Segment Open
-- pv_equiv track=rewrite | github.com/nwrousell/dimspector | tests/programs/correct/ir.py | for_with_if
-- ===== SOURCE A (Python) =====
-- def for_with_if(n):
--     total = 0
--     for i in range(n):
--         if i > 5:
--             total = total + i
--         else:
--             total = total + 1
--     return total
-- ===== SOURCE B (Python) =====
-- def for_with_if(n):
--     # closed form: first min(n,6) iterations add 1 each; i=6..n-1 add i
--     if n <= 6:
--         return max(n, 0)
--     return n * (n - 1) // 2 - 9
-- ===== Notes on version B (the rewrite author's own statement) =====
-- stated objective: faster
-- what changed: Replaced the O(n) loop by a closed-form arithmetic-series formula split at the threshold (min(n,6) ones plus the sum 6..n-1).
import Mathlib
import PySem

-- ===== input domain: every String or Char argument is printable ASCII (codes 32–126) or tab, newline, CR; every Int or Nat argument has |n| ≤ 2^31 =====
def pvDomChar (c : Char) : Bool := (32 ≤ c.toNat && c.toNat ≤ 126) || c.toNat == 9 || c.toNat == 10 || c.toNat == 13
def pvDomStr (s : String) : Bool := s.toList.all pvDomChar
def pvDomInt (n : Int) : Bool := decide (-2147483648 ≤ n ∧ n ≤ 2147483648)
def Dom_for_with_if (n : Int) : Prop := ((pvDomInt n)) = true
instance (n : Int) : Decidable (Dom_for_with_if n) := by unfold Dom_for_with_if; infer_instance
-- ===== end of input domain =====

-- B replaces A's O(n) loop by a closed-form arithmetic-series formula (O(1)).

-- ===== PORT A =====
def for_with_if (n : Int) : Int :=
  (PySem.List.pyRange 0 n 1).foldl (fun total i => if i > 5 then total + i else total + 1) 0

-- ===== PORT B =====
def for_with_if_alt (n : Int) : Int :=
  if n ≤ 6 then max n 0
  else PySem.Int.floordiv (n * (n - 1)) 2 - 9

-- ===== PRECONDITION & SPEC =====
def Spec_for_with_if (n : Int) (out : Int) : Prop := out = for_with_if_alt n
instance (n : Int) (out : Int) : Decidable (Spec_for_with_if n out) := by unfold Spec_for_with_if; infer_instance

-- ===== CLAIM (what is proved, stated in full; the proofs are below) =====
def Claim_equal_for_with_if : Prop := ∀ (n : Int), Dom_for_with_if n → Spec_for_with_if n (for_with_if n)

-- ===== LEMMAS AND PROOFS =====

-- A's loop over range(m) in closed form (stated doubled to avoid division)
lemma for_with_if_fold_closed (m : Nat) :
    2 * ((List.range m).map (fun k : Nat => (0 : Int) + (k : Int))).foldl
        (fun total i => if i > 5 then total + i else total + 1) 0
      = if m ≤ 6 then 2 * (m : Int) else (m : Int) * (m - 1) - 18 := by
  induction m with
  | zero => simp
  | succ m ih =>
    rw [List.range_succ]
    simp only [List.map_append, List.foldl_append, List.map_cons, List.map_nil,
      List.foldl_cons, List.foldl_nil]
    by_cases h : (0 : Int) + m > 5
    · rw [if_pos h]
      rw [mul_add, ih]
      have h6 : ¬ (m ≤ 5) := by
        intro hle
        have : ((0:Int) + m) ≤ 5 := by omega
        omega
      by_cases h7 : m ≤ 6
      · have hm : m = 6 := by omega
        subst hm; norm_num
      · rw [if_neg h7, if_neg (by omega : ¬ (m + 1 ≤ 6))]
        push_cast; ring
    · rw [if_neg h]
      have hm : m ≤ 5 := by
        by_contra hc
        exact h (by omega)
      rw [mul_add, ih, if_pos (by omega : m ≤ 6), if_pos (by omega : m + 1 ≤ 6)]
      push_cast; ring

-- ===== VERDICT (by name: the statement is the Claim_ definition above) =====
theorem for_with_if_spec : Claim_equal_for_with_if := by
  intro n _
  unfold Spec_for_with_if for_with_if for_with_if_alt
  rw [PySem.List.pyRange_one]
  have key := for_with_if_fold_closed ((n - 0).toNat)
  by_cases hn : n ≤ 6
  · rw [if_pos hn]
    by_cases h0 : n ≤ 0
    · have : (n - 0).toNat = 0 := by omega
      rw [this] at key ⊢
      simp at key ⊢
      omega
    · have hle : ((n - 0).toNat : Int) = n := by omega
      rw [if_pos (by omega : (n - 0).toNat ≤ 6)] at key
      rw [hle] at key
      omega
  · rw [if_neg hn]
    have hle : ((n - 0).toNat : Int) = n := by omega
    rw [if_neg (by omega : ¬ (n - 0).toNat ≤ 6), hle] at key
    obtain ⟨r, hr⟩ := Int.even_mul_pred_self n
    have hk : n * (n - 1) = 2 * r := by omega
    have hfd : PySem.Int.floordiv (n * (n - 1)) 2 = r := by
      rw [PySem.Int.floordiv_eq_ediv_of_pos (by norm_num), hk]
      exact Int.mul_ediv_cancel_left r (by norm_num)
    rw [hfd]
    omega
Segment Closed
#### [What is needed]
Beginning with the line that has "return max(n, 0)" and ending with the line that has "-- ===== input", set down the lines above exactly and include no others.

#### [Answer below]
--         return max(n, 0)
--     return n * (n - 1) // 2 - 9
-- ===== Notes on version B (the rewrite author's own statement) =====
-- stated objective: faster
-- what changed: Replaced the O(n) loop by a closed-form arithmetic-series formula split at the threshold (min(n,6) ones plus the sum 6..n-1).
import Mathlib
import PySem

-- ===== input domain: every String or Char argument is printable ASCII (codes 32–126) or tab, newline, CR; every Int or Nat argument has |n| ≤ 2^31 =====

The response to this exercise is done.